The reason is that, in the cases where we numerically investigated, any slump cycle is globally stable. Immediately after the collapse of the bubble economy, the Japanese economy from 1991 through 2002 experienced a chronic slump. The above feature may explain such a transition from a bubble economy to a chronic slump economy. This feature does not appear in the models with multiple equilibria (for example, stable higher, unstable middle, and stable lower equilibria), because, in any model with multiple equilibria, the destination of a path depends on the initial condition of the path.

Next, we considered the case where the extended Goodwin model is stable. We numerically showed that even if the pessimistic outlook is not improved, the economy converges to the equilibrium and therefore, it recovers from the slump, though the recovery time may depend on the strength of stability. Thus, we conclude that the chronic slump results from the instability of equilibrium and the pessimistic outlook about future economy.
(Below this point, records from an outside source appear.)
-- pv_equiv track=rewrite | github.com/johagg17/Master-thesis | utils/functions.py | index_seq
-- ===== SOURCE A (Python) =====
-- def index_seq(tokens, symbol='[SEP]'):
--     """
--     Used to tell which sentence a specific token belongs to
--     """
--     flag = 0
--     seg = []
--
--     for token in tokens:
--         if token == symbol:
--             seg.append(flag)
--             if flag == 0:
--                 flag = 1
--             else:
--                 flag = 0
--         else:
--             seg.append(flag)
--     return seg
-- ===== SOURCE B (Python) =====
-- def index_seq(tokens, symbol='[SEP]'):
--     """
--     Used to tell which sentence a specific token belongs to
--     """
--     # Block-wise: repeatedly search for the next separator and emit a whole
--     # run of identical segment ids up to and including it, then flip the id.
--     seg = []
--     rest = tokens
--     flag = 0
--     while symbol in rest:
--         j = rest.index(symbol)
--         seg.extend([flag] * (j + 1))
--         rest = rest[j + 1:]
--         flag = 1 - flag
--     seg.extend([flag] * len(rest))
--     return seg
-- ===== Notes on version B (the rewrite author's own statement) =====
-- stated objective: alternative
-- what changed: Replaces the per-token toggling-flag traversal by a block-emitting loop: repeatedly find the next separator with list.index, emit a whole run of identical segment ids up to and including it via list multiplication, slice off that block and flip the id.
import Mathlib
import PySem

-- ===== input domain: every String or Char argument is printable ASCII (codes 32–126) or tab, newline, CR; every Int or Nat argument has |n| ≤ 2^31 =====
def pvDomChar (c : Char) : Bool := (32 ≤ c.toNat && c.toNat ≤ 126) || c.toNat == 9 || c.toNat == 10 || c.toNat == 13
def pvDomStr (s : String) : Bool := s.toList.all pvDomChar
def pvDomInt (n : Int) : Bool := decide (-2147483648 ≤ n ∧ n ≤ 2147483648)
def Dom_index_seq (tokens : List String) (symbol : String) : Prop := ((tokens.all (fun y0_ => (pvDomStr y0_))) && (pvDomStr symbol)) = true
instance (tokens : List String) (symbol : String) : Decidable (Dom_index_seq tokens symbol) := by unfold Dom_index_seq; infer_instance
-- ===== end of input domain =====

-- B replaces A's per-token toggling-flag traversal by block emission: it repeatedly searches for the next separator and emits a whole run of identical segment ids (alternative decomposition, same cost).


-- ===== PORT A =====
-- flag starts at 0; each token appends the current flag, and a separator toggles the flag afterwards
def index_seq (tokens : List String) (symbol : String) : List Int :=
  (tokens.foldl
    (fun (st : Int × List Int) token =>
      if token == symbol then
        (st.2 ++ [st.1], if st.1 == 0 then (1 : Int) else 0).swap
      else
        (st.1, st.2 ++ [st.1]))
    (0, [])).2

-- ===== PORT B =====
-- the while loop of Source B: while the symbol occurs in the remainder, emit a run of
-- (index + 1) copies of the flag, drop that block, flip the flag; finally emit the tail
def pvBlocks (rest : List String) (symbol : String) (flag : Int) : List Int :=
  match h : PySem.List.index? rest symbol with
  | some j => List.replicate (j + 1) flag ++ pvBlocks (rest.drop (j + 1)) symbol (1 - flag)
  | none => List.replicate rest.length flag
termination_by rest.length
decreasing_by
  obtain ⟨hk, _, _⟩ := PySem.List.getElem_of_index?_eq_some h
  simp only [List.length_drop]; omega

def index_seq_alt (tokens : List String) (symbol : String) : List Int :=
  pvBlocks tokens symbol 0

-- ===== PRECONDITION & SPEC =====
def Spec_index_seq (tokens : List String) (symbol : String) (out : List Int) : Prop := out = index_seq_alt tokens symbol
instance (tokens : List String) (symbol : String) (out : List Int) : Decidable (Spec_index_seq tokens symbol out) := by unfold Spec_index_seq; infer_instance

-- ===== CLAIM (what is proved, stated in full; the proofs are below) =====
def Claim_equal_index_seq : Prop := ∀ (tokens : List String) (symbol : String), Dom_index_seq tokens symbol → Spec_index_seq tokens symbol (index_seq tokens symbol)

-- ===== LEMMAS AND PROOFS =====

-- A's loop over a stretch with no separator just appends the flag once per token
lemma foldl_no_sep (symbol : String) (pre : List String) (hpre : symbol ∉ pre) :
    ∀ (f : Int) (acc : List Int),
      pre.foldl
        (fun (st : Int × List Int) token =>
          if token == symbol then
            (st.2 ++ [st.1], if st.1 == 0 then (1 : Int) else 0).swap
          else
            (st.1, st.2 ++ [st.1]))
        (f, acc) = (f, acc ++ List.replicate pre.length f) := by
  induction pre with
  | nil => intro f acc; simp
  | cons t ts ih =>
    intro f acc
    have ht : (t == symbol) = false := by
      simp only [List.mem_cons, not_or] at hpre
      simp [beq_eq_false_iff_ne]; exact fun h => hpre.1 h.symm
    have hts : symbol ∉ ts := by simp only [List.mem_cons, not_or] at hpre; exact hpre.2
    rw [List.foldl_cons]
    simp only [ht, Bool.false_eq_true, if_false]
    rw [ih hts f (acc ++ [f])]
    simp [List.replicate_succ]

lemma index_seq_loop (symbol : String) :
    ∀ (n : ℕ) (rest : List String), rest.length ≤ n → ∀ (f : Int), (f = 0 ∨ f = 1) →
      ∀ (acc : List Int),
      (rest.foldl
        (fun (st : Int × List Int) token =>
          if token == symbol then
            (st.2 ++ [st.1], if st.1 == 0 then (1 : Int) else 0).swap
          else
            (st.1, st.2 ++ [st.1]))
        (f, acc)).2 = acc ++ pvBlocks rest symbol f := by
  intro n
  induction n with
  | zero =>
    intro rest hlen f _ acc
    have : rest = [] := List.eq_nil_of_length_eq_zero (by omega)
    subst this; simp [pvBlocks]
  | succ n ih =>
    intro rest hlen f hf acc
    rw [pvBlocks]
    cases h : PySem.List.index? rest symbol with
    | none =>
      have hns : symbol ∉ rest := (PySem.List.index?_eq_none_iff _ _).1 h
      simp only []
      rw [foldl_no_sep symbol rest hns f acc]
    | some j =>
      obtain ⟨pre, suf, hsplit, hlen', hns⟩ := (PySem.List.index?_eq_some_iff _ _ _).1 h
      subst hsplit
      have hdrop : (pre ++ symbol :: suf).drop (j + 1) = suf := by
        subst hlen'
        simp [List.drop_append_of_le_length]
      have htog : (if f == 0 then (1 : Int) else 0) = 1 - f := by
        rcases hf with rfl | rfl <;> simp
      rw [List.foldl_append]
      rw [foldl_no_sep symbol pre hns f acc]
      simp only [List.foldl_cons, beq_self_eq_true, if_true, Prod.swap_prod_mk]
      have hlen2 : suf.length ≤ n := by
        simp only [List.length_append, List.length_cons] at hlen; omega
      have := ih suf hlen2 (1 - f) (by rcases hf with rfl | rfl <;> simp) (acc ++ List.replicate pre.length f ++ [f])
      simp only [htog] at this ⊢
      simp only [Prod.swap_prod_mk] at this
      rw [hdrop, this, hlen']
      simp [List.replicate_succ', List.append_assoc]

-- ===== VERDICT (by name: the statement is the Claim_ definition above) =====
theorem index_seq_spec : Claim_equal_index_seq := by
  intro tokens symbol _
  unfold Spec_index_seq index_seq index_seq_alt
  simpa using index_seq_loop symbol tokens.length tokens le_rfl 0 (Or.inl rfl) []
-- pv_equiv track=rewrite | github.com/lingpy/lingpy | lingpy/algorithm/cluster_util.py | order_cluster
-- ===== SOURCE A (Python) =====
-- def order_cluster(clr):
--     """Order a cluster into the form of a valid cluster.
--
--     Parameters
--     ----------
--     clr : list
--         A list with clusters assigned by given each element a specific clusuter
--         ID.
--
--     Returns
--     -------
--     valid_cluster : list
--         A list in which the IDs start from zero and increase consecutively with
--         each new cluster introduced.
--
--     Seealso
--     -------
--     valid_cluster
--     generate_all_clusters
--     generate_random_cluster
--     mutate_cluster
--     """
--     current = 0
--     dct = {}
--     out = []
--     for element in clr:
--         pendant = dct.get(element, current)
--         out += [pendant]
--         if element not in dct:
--             dct[element] = current
--             current += 1
--     return out
-- ===== SOURCE B (Python) =====
-- def order_cluster(clr):
--     # Each element's new ID is the number of distinct cluster IDs that appear
--     # strictly before its first occurrence in the list.
--     return [len(set(clr[:clr.index(x)])) for x in clr]
-- ===== Notes on version B (the rewrite author's own statement) =====
-- stated objective: alternative
-- what changed: Instead of a fused loop maintaining a counter and a dict, B computes each element's new ID independently as the count of distinct values in the prefix before that element's first occurrence (list.index + set cardinality), with no relabeling table at all.
import Mathlib
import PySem

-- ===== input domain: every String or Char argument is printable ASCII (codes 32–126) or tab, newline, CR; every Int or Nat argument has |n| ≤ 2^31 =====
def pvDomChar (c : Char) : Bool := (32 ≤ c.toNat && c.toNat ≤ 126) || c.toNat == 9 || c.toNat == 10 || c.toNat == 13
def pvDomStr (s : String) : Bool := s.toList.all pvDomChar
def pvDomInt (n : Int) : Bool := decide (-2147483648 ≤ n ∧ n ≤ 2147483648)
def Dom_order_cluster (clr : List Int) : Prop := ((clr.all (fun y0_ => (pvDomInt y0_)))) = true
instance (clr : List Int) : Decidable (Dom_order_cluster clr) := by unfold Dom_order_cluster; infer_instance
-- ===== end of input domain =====

-- B drops A's relabeling table entirely: each element's new ID is computed independently as the
-- number of distinct values in the prefix before its first occurrence. Objective: alternative
-- (different algorithm of quadratic cost; A is linear).

-- ===== PORT A =====
def order_cluster (clr : List Int) : List Int :=
  (clr.foldl
    (fun (st : Int × PySem.Dict Int Int × List Int) element =>
      let pendant := st.2.1.getD element st.1
      let out := st.2.2 ++ [pendant]
      if st.2.1.contains element then (st.1, st.2.1, out)
      else (st.1 + 1, st.2.1.insert element st.1, out))
    (0, PySem.Dict.empty, [])).2.2

-- ===== PORT B =====
-- [len(set(clr[:clr.index(x)])) for x in clr]; clr.index never raises since x is drawn from clr
def order_cluster_alt (clr : List Int) : List Int :=
  clr.map (fun x =>
    ((PySem.Set.ofList
        (PySem.List.slice clr none
          (some (((PySem.List.index? clr x).getD 0 : Nat) : Int)))).length : Int))

-- ===== PRECONDITION & SPEC =====
def Spec_order_cluster (clr : List Int) (out : List Int) : Prop := out = order_cluster_alt clr
instance (clr : List Int) (out : List Int) : Decidable (Spec_order_cluster clr out) := by unfold Spec_order_cluster; infer_instance

-- ===== CLAIM (what is proved, stated in full; the proofs are below) =====
def Claim_equal_order_cluster : Prop := ∀ (clr : List Int), Dom_order_cluster clr → Spec_order_cluster clr (order_cluster clr)

-- ===== LEMMAS AND PROOFS =====

-- the dict that maps each element of u to its (s-shifted) first-appearance index
def dictOfS (u : List Int) (s : Int) : PySem.Dict Int Int :=
  PySem.Dict.mk ((PySem.List.enumerate u s).map (fun p => (p.2, p.1)))

-- common recursive description of the relabelling, parametrised by the clusters seen so far
def specRel (u : List Int) : List Int → List Int
  | [] => []
  | x :: xs =>
      if x ∈ u then (((PySem.List.index? u x).getD 0 : Nat) : Int) :: specRel u xs
      else ((u.length : Int)) :: specRel (u ++ [x]) xs

theorem dictOfS_get? (u : List Int) (s : Int) (x : Int) :
    (dictOfS u s).get? x = (PySem.List.index? u x).map (fun k => s + (k : Int)) := by
  induction u generalizing s with
  | nil =>
    simp [dictOfS, PySem.List.enumerate_nil, PySem.Dict.get?, PySem.List.index?_eq_idxOf?]
  | cons a u ih =>
    have hd : dictOfS (a :: u) s
        = PySem.Dict.mk ((a, s) :: (PySem.List.enumerate u (s + 1)).map (fun p => (p.2, p.1))) := by
      simp [dictOfS, PySem.List.enumerate_cons]
    rw [hd, PySem.Dict.get?_mk_cons]
    by_cases hax : a = x
    · subst hax
      rw [if_pos (by simp), PySem.List.index?_cons_self]
      simp
    · rw [if_neg (by simp [hax])]
      have hrec : PySem.Dict.mk ((PySem.List.enumerate u (s + 1)).map (fun p => (p.2, p.1)))
          = dictOfS u (s + 1) := rfl
      rw [hrec, ih (s + 1), PySem.List.index?_cons_of_ne u hax]
      cases PySem.List.index? u x with
      | none => rfl
      | some k => exact congrArg some (by push_cast; ring)

theorem dictOfS_contains (u : List Int) (s : Int) (x : Int) :
    (dictOfS u s).contains x = decide (x ∈ u) := by
  rw [PySem.Dict.contains_eq_isSome_get?, dictOfS_get?]
  rcases h : PySem.List.index? u x with _ | k
  · have hm : x ∉ u := (PySem.List.index?_eq_none_iff u x).mp h
    simp [hm]
  · have hm : x ∈ u := (PySem.List.index?_isSome_iff u x).mp (by rw [h]; rfl)
    simp [hm]

theorem dictOfS_insert (u : List Int) (x : Int) (hx : x ∉ u) :
    (dictOfS u 0).insert x (u.length : Int) = dictOfS (u ++ [x]) 0 := by
  have hc : (dictOfS u 0).contains x = false := by
    rw [dictOfS_contains]; simp [hx]
  apply PySem.Dict.ext
  rw [PySem.Dict.items_insert_of_not_contains (dictOfS u 0) (u.length : Int) hc]
  simp [dictOfS, PySem.List.enumerate_append, PySem.List.enumerate_cons,
    PySem.List.enumerate_nil]

theorem nodup_append_singleton (u : List Int) (x : Int) (hu : u.Nodup) (hx : x ∉ u) :
    (u ++ [x]).Nodup := by
  simp [List.nodup_append, hu]
  exact fun a ha h => hx (h ▸ ha)

-- A's loop, from the state corresponding to the seen-cluster list u, produces specRel u
theorem portA_loop (rest : List Int) (u out : List Int) (hu : u.Nodup) :
    (rest.foldl
      (fun (st : Int × PySem.Dict Int Int × List Int) element =>
        let pendant := st.2.1.getD element st.1
        let out := st.2.2 ++ [pendant]
        if st.2.1.contains element then (st.1, st.2.1, out)
        else (st.1 + 1, st.2.1.insert element st.1, out))
      ((u.length : Int), dictOfS u 0, out)).2.2 = out ++ specRel u rest := by
  induction rest generalizing u out with
  | nil => simp [specRel]
  | cons x xs ih =>
    simp only [List.foldl_cons]
    by_cases hx : x ∈ u
    · have hc : (dictOfS u 0).contains x = true := by
        rw [dictOfS_contains]; simp [hx]
      obtain ⟨k, hk⟩ :=
        Option.isSome_iff_exists.mp ((PySem.List.index?_isSome_iff u x).mpr hx)
      have hg : (dictOfS u 0).getD x (u.length : Int) = ((k : Nat) : Int) := by
        rw [PySem.Dict.getD_eq_get?_getD, dictOfS_get?, hk]; simp
      simp only [hc, if_true, hg]
      rw [ih u _ hu]
      rw [PySem.List.index?_eq_idxOf?] at hk
      simp [specRel, hx, hk]
    · have hc : (dictOfS u 0).contains x = false := by
        rw [dictOfS_contains]; simp [hx]
      have hg : (dictOfS u 0).getD x (u.length : Int) = (u.length : Int) := by
        rw [PySem.Dict.getD_eq_get?_getD, dictOfS_get?,
          (PySem.List.index?_eq_none_iff u x).mpr hx]; rfl
      simp only [hc, if_false, hg, Bool.false_eq_true]
      rw [dictOfS_insert u x hx]
      have hl : ((u.length : Int) + 1) = (((u ++ [x]).length : Nat) : Int) := by
        simp
      rw [hl, ih (u ++ [x]) _ (nodup_append_singleton u x hu hx)]
      simp [specRel, hx]

-- Set.update only appends
theorem update_exists_suffix (l u : List Int) :
    ∃ t, PySem.Set.update u l = u ++ t := by
  induction l generalizing u with
  | nil => exact ⟨[], by simp [PySem.Set.update]⟩
  | cons x xs ih =>
    have h1 : PySem.Set.update u (x :: xs) = PySem.Set.update (PySem.Set.add u x) xs := rfl
    by_cases hx : x ∈ u
    · have ha : PySem.Set.add u x = u := by simp [PySem.Set.add, PySem.Set.contains, hx]
      rw [h1, ha]; exact ih u
    · have ha : PySem.Set.add u x = u ++ [x] := by simp [PySem.Set.add, PySem.Set.contains, hx]
      obtain ⟨t, ht⟩ := ih (u ++ [x])
      exact ⟨x :: t, by rw [h1, ha, ht]; simp⟩

-- the index-in-dedup reading of the relabelling
theorem dedup_index_loop (rest u : List Int) (hu : u.Nodup) :
    rest.map (fun x => (((PySem.List.index? (PySem.Set.update u rest) x).getD 0 : Nat) : Int))
      = specRel u rest := by
  induction rest generalizing u with
  | nil => rfl
  | cons x xs ih =>
    have h1 : PySem.Set.update u (x :: xs) = PySem.Set.update (PySem.Set.add u x) xs := rfl
    by_cases hx : x ∈ u
    · have ha : PySem.Set.add u x = u := by simp [PySem.Set.add, PySem.Set.contains, hx]
      obtain ⟨t, ht⟩ := update_exists_suffix xs u
      have hidx : PySem.List.index? (PySem.Set.update u xs) x = PySem.List.index? u x := by
        rw [ht]; exact PySem.List.index?_append_of_mem t hx
      simp only [List.map_cons, h1, ha]
      rw [ih u hu]
      rw [PySem.List.index?_eq_idxOf?, PySem.List.index?_eq_idxOf?] at hidx
      simp [specRel, hx, hidx]
    · have ha : PySem.Set.add u x = u ++ [x] := by simp [PySem.Set.add, PySem.Set.contains, hx]
      obtain ⟨t, ht⟩ := update_exists_suffix xs (u ++ [x])
      have hidx : PySem.List.index? (PySem.Set.update (u ++ [x]) xs) x = some u.length := by
        rw [ht, PySem.List.index?_append_of_mem t (by simp),
          PySem.List.index?_append_singleton_self u x hx]
      simp only [List.map_cons, h1, ha]
      rw [ih (u ++ [x]) (nodup_append_singleton u x hu hx)]
      rw [PySem.List.index?_eq_idxOf?] at hidx
      simp [specRel, hx, hidx]

-- B's per-element value: #distinct before the first occurrence of x = index of x in the ordered dedup
theorem prefix_card_eq_dedup_index (clr : List Int) (x : Int) (hx : x ∈ clr) :
    ((PySem.Set.ofList (clr.take ((PySem.List.index? clr x).getD 0))).length : Int)
      = (((PySem.List.index? (PySem.Set.ofList clr) x).getD 0 : Nat) : Int) := by
  obtain ⟨j, hj⟩ :=
    Option.isSome_iff_exists.mp ((PySem.List.index?_isSome_iff clr x).mpr hx)
  obtain ⟨pre, suf, hdec, hlen, hxpre⟩ := (PySem.List.index?_eq_some_iff clr x j).mp hj
  have hxpre' : x ∉ PySem.Set.ofList pre := fun h =>
    hxpre ((PySem.Set.mem_ofList pre x).mp h)
  have htake : clr.take j = pre := by
    rw [hdec, ← hlen, List.take_left]
  have hadd : PySem.Set.add (PySem.Set.ofList pre) x = PySem.Set.ofList pre ++ [x] := by
    simp [PySem.Set.add, PySem.Set.contains]
    intro h; exact absurd h hxpre
  have hofl : PySem.Set.ofList clr = PySem.Set.update (PySem.Set.ofList pre ++ [x]) suf := by
    rw [hdec, PySem.Set.ofList_eq_foldl, List.foldl_append]
    rw [show (x :: suf).foldl PySem.Set.add (pre.foldl PySem.Set.add [])
        = PySem.Set.update (PySem.Set.add (PySem.Set.ofList pre) x) suf from by
      simp [PySem.Set.update, PySem.Set.ofList_eq_foldl]]
    rw [hadd]
  obtain ⟨t, ht⟩ := update_exists_suffix suf (PySem.Set.ofList pre ++ [x])
  have hidx : PySem.List.index? (PySem.Set.ofList clr) x
      = some (PySem.Set.ofList pre).length := by
    rw [hofl, ht, PySem.List.index?_append_of_mem t (by simp),
      PySem.List.index?_append_singleton_self _ x hxpre']
  simp only [hj, hidx, Option.getD_some, htake]

-- ===== VERDICT (by name: the statement is the Claim_ definition above) =====
theorem order_cluster_spec : Claim_equal_order_cluster := by
  intro clr _
  unfold Spec_order_cluster
  have hA : order_cluster clr = specRel [] clr := by
    unfold order_cluster
    rw [show ((0 : Int), (PySem.Dict.empty : PySem.Dict Int Int), ([] : List Int))
        = ((([] : List Int).length : Int), dictOfS [] 0, ([] : List Int)) from by
      simp [dictOfS, PySem.List.enumerate_nil, PySem.Dict.empty]]
    rw [portA_loop clr [] [] List.nodup_nil]
    simp
  have hB : order_cluster_alt clr = specRel [] clr := by
    unfold order_cluster_alt
    have hmap : ∀ x ∈ clr,
        ((PySem.Set.ofList
            (PySem.List.slice clr none
              (some (((PySem.List.index? clr x).getD 0 : Nat) : Int)))).length : Int)
          = (((PySem.List.index? (PySem.Set.update [] clr) x).getD 0 : Nat) : Int) := by
      intro x hx
      rw [PySem.List.slice_to_natCast, prefix_card_eq_dedup_index clr x hx]
      rw [show PySem.Set.update ([] : List Int) clr = PySem.Set.ofList clr from by
        simp [PySem.Set.update, PySem.Set.ofList_eq_foldl]]
    rw [List.map_congr_left hmap, dedup_index_loop clr [] List.nodup_nil]
  rw [hA, hB]
lemma pvCand_some_none {mo : List (List Int)} {n m : Nat} {d : List (List (Option Int))}
    {i j : Nat} {p : Int × Int} {dv : Int}
    (h : 0 ≤ p.1 ∧ p.1 < (n : Int) ∧ 0 ≤ p.2 ∧ p.2 < (m : Int))
    (hent : pvEntry d p.1.toNat p.2.toNat = some dv) :
    pvCand mo n m d i j none p = some (max dv ((mo.getD i []).getD j 0) + 1) := by
  unfold pvCand; rw [if_pos h, hent]

lemma pvCand_some_some {mo : List (List Int)} {n m : Nat} {d : List (List (Option Int))}
    {i j : Nat} {p : Int × Int} {dv b : Int}
    (h : 0 ≤ p.1 ∧ p.1 < (n : Int) ∧ 0 ≤ p.2 ∧ p.2 < (m : Int))
    (hent : pvEntry d p.1.toNat p.2.toNat = some dv) :
    pvCand mo n m d i j (some b) p =
      if max dv ((mo.getD i []).getD j 0) + 1 < b
      then some (max dv ((mo.getD i []).getD j 0) + 1) else some b := by
  unfold pvCand; rw [if_pos h, hent]

lemma cand_ole (mo : List (List Int)) (n m : Nat) (d : List (List (Option Int)))
    (i j : Nat) (best : Option Int) (p : Int × Int) :
    ole (pvCand mo n m d i j best p) best := by
  by_cases h : 0 ≤ p.1 ∧ p.1 < (n : Int) ∧ 0 ≤ p.2 ∧ p.2 < (m : Int)
  · cases hent : pvEntry d p.1.toNat p.2.toNat with
    | none => rw [pvCand_entry_none h hent]; exact ole_refl best
    | some dv =>
      cases best with
      | none => rw [pvCand_some_none h hent]; exact ole_none_right _
      | some b =>
        rw [pvCand_some_some h hent]
        split_ifs with h2
        · exact le_of_lt h2
        · exact le_refl b
  · rw [pvCand_oob h]; exact ole_refl best

lemma foldCand_ole_acc (mo : List (List Int)) (n m : Nat) (d : List (List (Option Int)))
    (i j : Nat) :
    ∀ (cands : List (Int × Int)) (best : Option Int),
      ole (cands.foldl (pvCand mo n m d i j) best) best := by
  intro cands
  induction cands with
  | nil => intro best; exact ole_refl best
  | cons p cands ih =>
    intro best
    exact ole_trans (ih (pvCand mo n m d i j best p)) (cand_ole mo n m d i j best p)

lemma cand_le_val {mo : List (List Int)} {n m : Nat} {d : List (List (Option Int))}
    {i j : Nat} {p : Int × Int} {dv : Int}
    (h : 0 ≤ p.1 ∧ p.1 < (n : Int) ∧ 0 ≤ p.2 ∧ p.2 < (m : Int))
    (hent : pvEntry d p.1.toNat p.2.toNat = some dv) (best : Option Int) :
    ole (pvCand mo n m d i j best p) (some (max dv ((mo.getD i []).getD j 0) + 1)) := by
  cases best with
  | none => rw [pvCand_some_none h hent]; exact le_refl _
  | some b =>
    rw [pvCand_some_some h hent]
    split_ifs with h2
    · exact le_refl _
    · exact le_of_not_gt h2

lemma foldCand_le_cand {mo : List (List Int)} {n m : Nat} {d : List (List (Option Int))}
    {i j : Nat} {p : Int × Int} {dv : Int}
    (hb : 0 ≤ p.1 ∧ p.1 < (n : Int) ∧ 0 ≤ p.2 ∧ p.2 < (m : Int))
    (hent : pvEntry d p.1.toNat p.2.toNat = some dv) :
    ∀ (cands : List (Int × Int)), p ∈ cands → ∀ best,
      ole (cands.foldl (pvCand mo n m d i j) best)
        (some (max dv ((mo.getD i []).getD j 0) + 1)) := by
  intro cands hp best
  obtain ⟨pre, post, rfl⟩ := List.mem_iff_append.mp hp
  rw [List.foldl_append]
  simp only [List.foldl_cons]
  exact ole_trans (foldCand_ole_acc mo n m d i j post _) (cand_le_val hb hent _)

-- mapping between the Int coordinate pairs of pvNbrs and adjacency of cells
lemma nbrs_to_adj {n m : Nat} {i j : Nat} (hi : i < n) (hj : j < m) {p : Int × Int}
    (hp : p ∈ pvNbrs i j) (hb : 0 ≤ p.1 ∧ p.1 < (n : Int) ∧ 0 ≤ p.2 ∧ p.2 < (m : Int)) :
    AdjC n m (p.1.toNat, p.2.toNat) (i, j) := by
  obtain ⟨h1, h2, h3, h4⟩ := hb
  simp [pvNbrs] at hp
  rcases hp with rfl | rfl | rfl | rfl <;> dsimp only at h1 h2 h3 h4 ⊢
  · exact ⟨⟨by omega, by omega⟩, ⟨hi, hj⟩, Or.inr ⟨by omega, Or.inl (by omega)⟩⟩
  · exact ⟨⟨by omega, by omega⟩, ⟨hi, hj⟩, Or.inr ⟨by omega, Or.inr (by omega)⟩⟩
  · exact ⟨⟨by omega, by omega⟩, ⟨hi, hj⟩, Or.inl ⟨by omega, Or.inl (by omega)⟩⟩
  · exact ⟨⟨by omega, by omega⟩, ⟨hi, hj⟩, Or.inl ⟨by omega, Or.inr (by omega)⟩⟩

lemma adj_to_nbrs {n m : Nat} {u v : Nat × Nat} (ha : AdjC n m u v) :
    ∃ p ∈ pvNbrs v.1 v.2, (0 ≤ p.1 ∧ p.1 < (n : Int) ∧ 0 ≤ p.2 ∧ p.2 < (m : Int)) ∧
      p.1.toNat = u.1 ∧ p.2.toNat = u.2 := by
  obtain ⟨⟨hu1, hu2⟩, ⟨hv1, hv2⟩, hsh⟩ := ha
  rcases hsh with ⟨he, hor⟩ | ⟨he, hor⟩
  · rcases hor with h | h
    · refine ⟨((v.1 : Int), (v.2 : Int) - 1), by simp [pvNbrs], ⟨by omega, by omega, by omega, by omega⟩, by omega, by omega⟩
    · refine ⟨((v.1 : Int), (v.2 : Int) + 1), by simp [pvNbrs], ⟨by omega, by omega, by omega, by omega⟩, by omega, by omega⟩
  · rcases hor with h | h
    · refine ⟨((v.1 : Int) - 1, (v.2 : Int)), by simp [pvNbrs], ⟨by omega, by omega, by omega, by omega⟩, by omega, by omega⟩
    · refine ⟨((v.1 : Int) + 1, (v.2 : Int)), by simp [pvNbrs], ⟨by omega, by omega, by omega, by omega⟩, by omega, by omega⟩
From the consideration in this paper, we presented two ways of recovering from the chronic slump: the recovery from the pessimistic outlook and the stabilization of economy. It often takes a long time to recover from the pessimistic outlook. In such a case, it will be effective to carry out a stabilizing policy.

As stated in Introduction, an important feature of business cycle is that booms and slumps come in all sizes. This paper proved that, according to the measure of pessimism, slumps come in all sizes. Moreover, by the same argument as that in this paper, we can prove that, according to the measure of optimism, booms come in all sizes. Thus, the extended Goodwin model also gives a theoretical explanation of the feature.